-- pv_equiv track=rewrite | github.com/impproductions/advent-of-code-2023 | day12/solution.py | insert_zeros
-- ===== SOURCE A (Python) =====
-- from typing import List
--
-- def insert_zeros(array: List[int], num_zeros: int) -> List[List[int]]:
--     def backtrack(index: int, path: List[int], zeros_remaining: int):
--         # Base case: when all elements from the original array have been processed
--         if index == len(array):
--             results.append(path + [0] * zeros_remaining)  # Append remaining zeros at the end
--             return
--
--         # Insert zeros before the current element (including before the first element)
--         min_zeros = 1 if index > 0 else 0  # Ensure at least one zero between non-zero elements
--         for zeros_to_insert in range(min_zeros, zeros_remaining - (len(array) - index - 1) + 1):
--             new_path = path + [0] * zeros_to_insert + [array[index]]
--             backtrack(index + 1, new_path, zeros_remaining - zeros_to_insert)
--
--     results = []
--     backtrack(0, [], num_zeros)
--     return results
-- ===== SOURCE B (Python) =====
-- from typing import List
--
-- def _compositions(total: int, k: int) -> List[List[int]]:
--     # all k-tuples of non-negative ints summing to total, lexicographically ascending
--     if k == 1:
--         return [[total]]
--     return [[e] + rest for e in range(total + 1) for rest in _compositions(total - e, k - 1)]
--
-- def _assemble(xs: List[int], extras: List[int], first: bool) -> List[int]:
--     # interleave: extras[i] free zeros (plus one mandatory separator zero after the
--     # first element) before each element, trailing zeros from the last extra
--     if not xs:
--         return [0] * extras[0]
--     e = extras[0] if first else extras[0] + 1
--     return [0] * e + [xs[0]] + _assemble(xs[1:], extras[1:], False)
--
-- def insert_zeros(array: List[int], num_zeros: int) -> List[List[int]]:
--     n = len(array)
--     if n == 0:
--         return [[0] * num_zeros]
--     free = num_zeros - (n - 1)
--     if free < 0:
--         return []
--     return [_assemble(array, extras, True) for extras in _compositions(free, n + 1)]
-- ===== Notes on version B (the rewrite author's own statement) =====
-- stated objective: alternative
-- what changed: Replaced A's path-accumulating backtracking (prefix lists threaded through a recursive DFS that appends into a shared results list) by a two-pass stars-and-bars scheme: first enumerate all gap-size tuples (compositions of the free zeros into n+1 non-negative parts, lexicographically ascending), then assemble each row independently by structural recursion over the array.
import Mathlib
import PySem

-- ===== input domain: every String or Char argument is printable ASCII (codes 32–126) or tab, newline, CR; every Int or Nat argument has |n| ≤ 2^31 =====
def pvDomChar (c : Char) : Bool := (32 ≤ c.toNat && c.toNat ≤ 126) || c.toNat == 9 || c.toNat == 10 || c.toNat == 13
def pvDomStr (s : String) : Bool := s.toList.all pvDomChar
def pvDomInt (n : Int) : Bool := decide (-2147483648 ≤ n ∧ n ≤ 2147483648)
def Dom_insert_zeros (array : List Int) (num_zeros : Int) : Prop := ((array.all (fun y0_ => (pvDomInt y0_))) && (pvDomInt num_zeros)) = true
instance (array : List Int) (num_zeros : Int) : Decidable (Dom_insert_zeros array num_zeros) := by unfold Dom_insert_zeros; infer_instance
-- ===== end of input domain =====

-- B replaces A's path-accumulating backtracking by a two-pass stars-and-bars scheme
-- (enumerate gap compositions, then assemble each row); objective: alternative, same cost.

-- ===== PORT A =====
-- A's inner 'backtrack(index, path, zeros_remaining)': ported structurally on the
-- remaining suffix of the array ('rest' = array[index:], 'first' = (index == 0));
-- the shared 'results' list becomes the returned list, appended in the same DFS order.
def insert_zeros_backtrack (rest : List Int) (path : List Int) (zeros_remaining : Int)
    (first : Bool) : List (List Int) :=
  match rest with
  | [] => [path ++ List.replicate zeros_remaining.toNat 0]
  | x :: tail =>
    let min_zeros : Int := if first then 0 else 1
    (PySem.List.pyRange min_zeros (zeros_remaining - (tail.length : Int) + 1) 1).foldl
      (fun acc z =>
        acc ++ insert_zeros_backtrack tail (path ++ List.replicate z.toNat 0 ++ [x])
                (zeros_remaining - z) false) []

def insert_zeros (array : List Int) (num_zeros : Int) : List (List Int) :=
  insert_zeros_backtrack array [] num_zeros true

-- ===== PORT B =====
-- _compositions(total, k); k = 0 is unreachable in Source B (always called with k ≥ 1)
def pvComps (total : Int) : Nat → List (List Int)
  | 0 => []
  | 1 => [[total]]
  | (k + 2) =>
    (PySem.List.pyRange 0 (total + 1) 1).flatMap
      (fun e => (pvComps (total - e) (k + 1)).map (fun rest => e :: rest))

-- _assemble(xs, extras, first); the empty-extras cases are unreachable in Source B
-- (extras always one longer than xs, where Python would raise IndexError)
def pvAssemble : List Int → List Int → Bool → List Int
  | [], e :: _, _ => List.replicate e.toNat 0
  | [], [], _ => []
  | x :: xs, e :: es, first =>
    List.replicate (if first then e else e + 1).toNat 0 ++ [x] ++ pvAssemble xs es false
  | _ :: _, [], _ => []

def insert_zeros_alt (array : List Int) (num_zeros : Int) : List (List Int) :=
  let n := array.length
  if n = 0 then [List.replicate num_zeros.toNat 0]
  else
    let free : Int := num_zeros - ((n : Int) - 1)
    if free < 0 then []
    else (pvComps free (n + 1)).map (fun extras => pvAssemble array extras true)

-- ===== PRECONDITION & SPEC =====
def Spec_insert_zeros (array : List Int) (num_zeros : Int) (out : List (List Int)) : Prop := out = insert_zeros_alt array num_zeros
instance (array : List Int) (num_zeros : Int) (out : List (List Int)) : Decidable (Spec_insert_zeros array num_zeros out) := by unfold Spec_insert_zeros; infer_instance

-- ===== CLAIM (what is proved, stated in full; the proofs are below) =====
def Claim_equal_insert_zeros : Prop := ∀ (array : List Int) (num_zeros : Int), Dom_insert_zeros array num_zeros → Spec_insert_zeros array num_zeros (insert_zeros array num_zeros)

-- ===== LEMMAS AND PROOFS =====

-- minimum number of zeros backtrack must still place over 'rest' (1 per separator)
def pvMins (rest : List Int) (first : Bool) : Int :=
  match rest with
  | [] => 0
  | _ :: t => (if first then 0 else 1) + (t.length : Int)

theorem pvMins_false (t : List Int) : pvMins t false = (t.length : Int) := by
  cases t <;> simp [pvMins] <;> omega

theorem pyRange_shift (a b : Int) :
    PySem.List.pyRange a b 1 = (PySem.List.pyRange 0 (b - a) 1).map (fun e => e + a) := by
  rw [PySem.List.pyRange_one, PySem.List.pyRange_one, List.map_map]
  simp only [sub_zero]
  exact List.map_congr_left (fun k _ => by simp [Function.comp]; ring)

theorem bt_eq (rest : List Int) : ∀ (path : List Int) (rem : Int) (first : Bool),
    (rest = [] → 0 ≤ rem) →
    insert_zeros_backtrack rest path rem first =
      if rem < pvMins rest first then []
      else (pvComps (rem - pvMins rest first) (rest.length + 1)).map
            (fun ex => path ++ pvAssemble rest ex first) := by
  induction rest with
  | nil =>
    intro path rem first h
    rw [if_neg (by simpa [pvMins] using not_lt.mpr (h rfl))]
    simp [insert_zeros_backtrack, pvComps, pvMins, pvAssemble]
  | cons x tail ih =>
    intro path rem first _
    have hL : insert_zeros_backtrack (x :: tail) path rem first =
        (PySem.List.pyRange (if first then 0 else 1) (rem - (tail.length : Int) + 1) 1).foldl
          (fun acc z => acc ++ insert_zeros_backtrack tail
            (path ++ List.replicate z.toNat 0 ++ [x]) (rem - z) false) [] := rfl
    have hpm : pvMins (x :: tail) first
        = (if first then (0 : Int) else 1) + (tail.length : Int) := by
      cases first <;> simp [pvMins]
    by_cases hlt : rem < pvMins (x :: tail) first
    · rw [if_pos hlt, hL,
        PySem.List.pyRange_one_eq_nil (by
          rw [hpm] at hlt
          generalize (if first = true then (0 : Int) else 1) = m at hlt ⊢
          omega)]
      simp
    · rw [if_neg hlt, hL]
      rw [hpm] at hlt
      have hfun : ∀ (acc : List (List Int)) (z : Int),
          z ∈ PySem.List.pyRange (if first then (0 : Int) else 1)
                (rem - (tail.length : Int) + 1) 1 →
          (acc ++ insert_zeros_backtrack tail (path ++ List.replicate z.toNat 0 ++ [x])
              (rem - z) false)
          = acc ++ ((pvComps (rem - z - (tail.length : Int)) (tail.length + 1)).map
              (fun ex => (path ++ List.replicate z.toNat 0 ++ [x]) ++ pvAssemble tail ex false)) := by
        intro acc z hz
        obtain ⟨hz1, hz2⟩ := PySem.List.mem_pyRange_one.mp hz
        rw [ih _ (rem - z) false (fun _ => by omega), pvMins_false, if_neg (by omega)]
      rw [PySem.List.foldl_congr_mem _ _ _ _ hfun, PySem.List.foldl_append_eq_flatMap]
      have hC : pvComps (rem - pvMins (x :: tail) first) ((x :: tail).length + 1) =
          (PySem.List.pyRange 0 (rem - pvMins (x :: tail) first + 1) 1).flatMap
            (fun e => (pvComps (rem - pvMins (x :: tail) first - e) (tail.length + 1)).map
              (fun rest => e :: rest)) := rfl
      rw [hC, List.map_flatMap,
        pyRange_shift (if first then (0 : Int) else 1) (rem - (tail.length : Int) + 1),
        List.flatMap_map]
      have he : rem - (tail.length : Int) + 1 - (if first then (0 : Int) else 1)
          = rem - pvMins (x :: tail) first + 1 := by rw [hpm]; ring
      rw [he]
      simp only [Function.comp_def, List.nil_append]
      refine congrArg (fun g => List.flatMap g (PySem.List.pyRange 0 (rem - pvMins (x :: tail) first + 1) 1)) (funext fun e => ?_)
      have harg : rem - (e + (if first then (0 : Int) else 1)) - (tail.length : Int)
          = rem - pvMins (x :: tail) first - e := by rw [hpm]; ring
      rw [harg, List.map_map]
      refine congrArg (fun f => List.map f (pvComps (rem - pvMins (x :: tail) first - e) (tail.length + 1))) (funext fun ex => ?_)
      cases first <;> simp [pvAssemble]

-- ===== VERDICT (by name: the statement is the Claim_ definition above) =====
theorem insert_zeros_spec : Claim_equal_insert_zeros := by
  intro array num_zeros _
  show insert_zeros array num_zeros = insert_zeros_alt array num_zeros
  cases array with
  | nil => simp [insert_zeros, insert_zeros_backtrack, insert_zeros_alt]
  | cons x tail =>
    rw [insert_zeros, bt_eq _ _ _ _ (by simp)]
    have hpm : pvMins (x :: tail) true = (tail.length : Int) := by simp [pvMins]
    have hB : insert_zeros_alt (x :: tail) num_zeros =
        (if num_zeros - (((x :: tail).length : Int) - 1) < 0 then []
         else (pvComps (num_zeros - (((x :: tail).length : Int) - 1)) ((x :: tail).length + 1)).map
                (fun extras => pvAssemble (x :: tail) extras true)) := by
      rw [insert_zeros_alt]
      simp
    rw [hB, hpm]
    have hc : num_zeros - (((x :: tail).length : Int) - 1) = num_zeros - (tail.length : Int) := by
      simp only [List.length_cons]; push_cast; ring
    rw [hc]
    by_cases hlt : num_zeros - (tail.length : Int) < 0
    · rw [if_pos (by omega), if_pos hlt]
    · rw [if_neg (by omega), if_neg hlt]
      simp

## What you should do
Lines in the data that hold "statement" must be located and copied.

## Solution to the problem
-- ===== Notes on version B (the rewrite author's own statement) =====
-- ===== VERDICT (by name: the statement is the Claim_ definition above) =====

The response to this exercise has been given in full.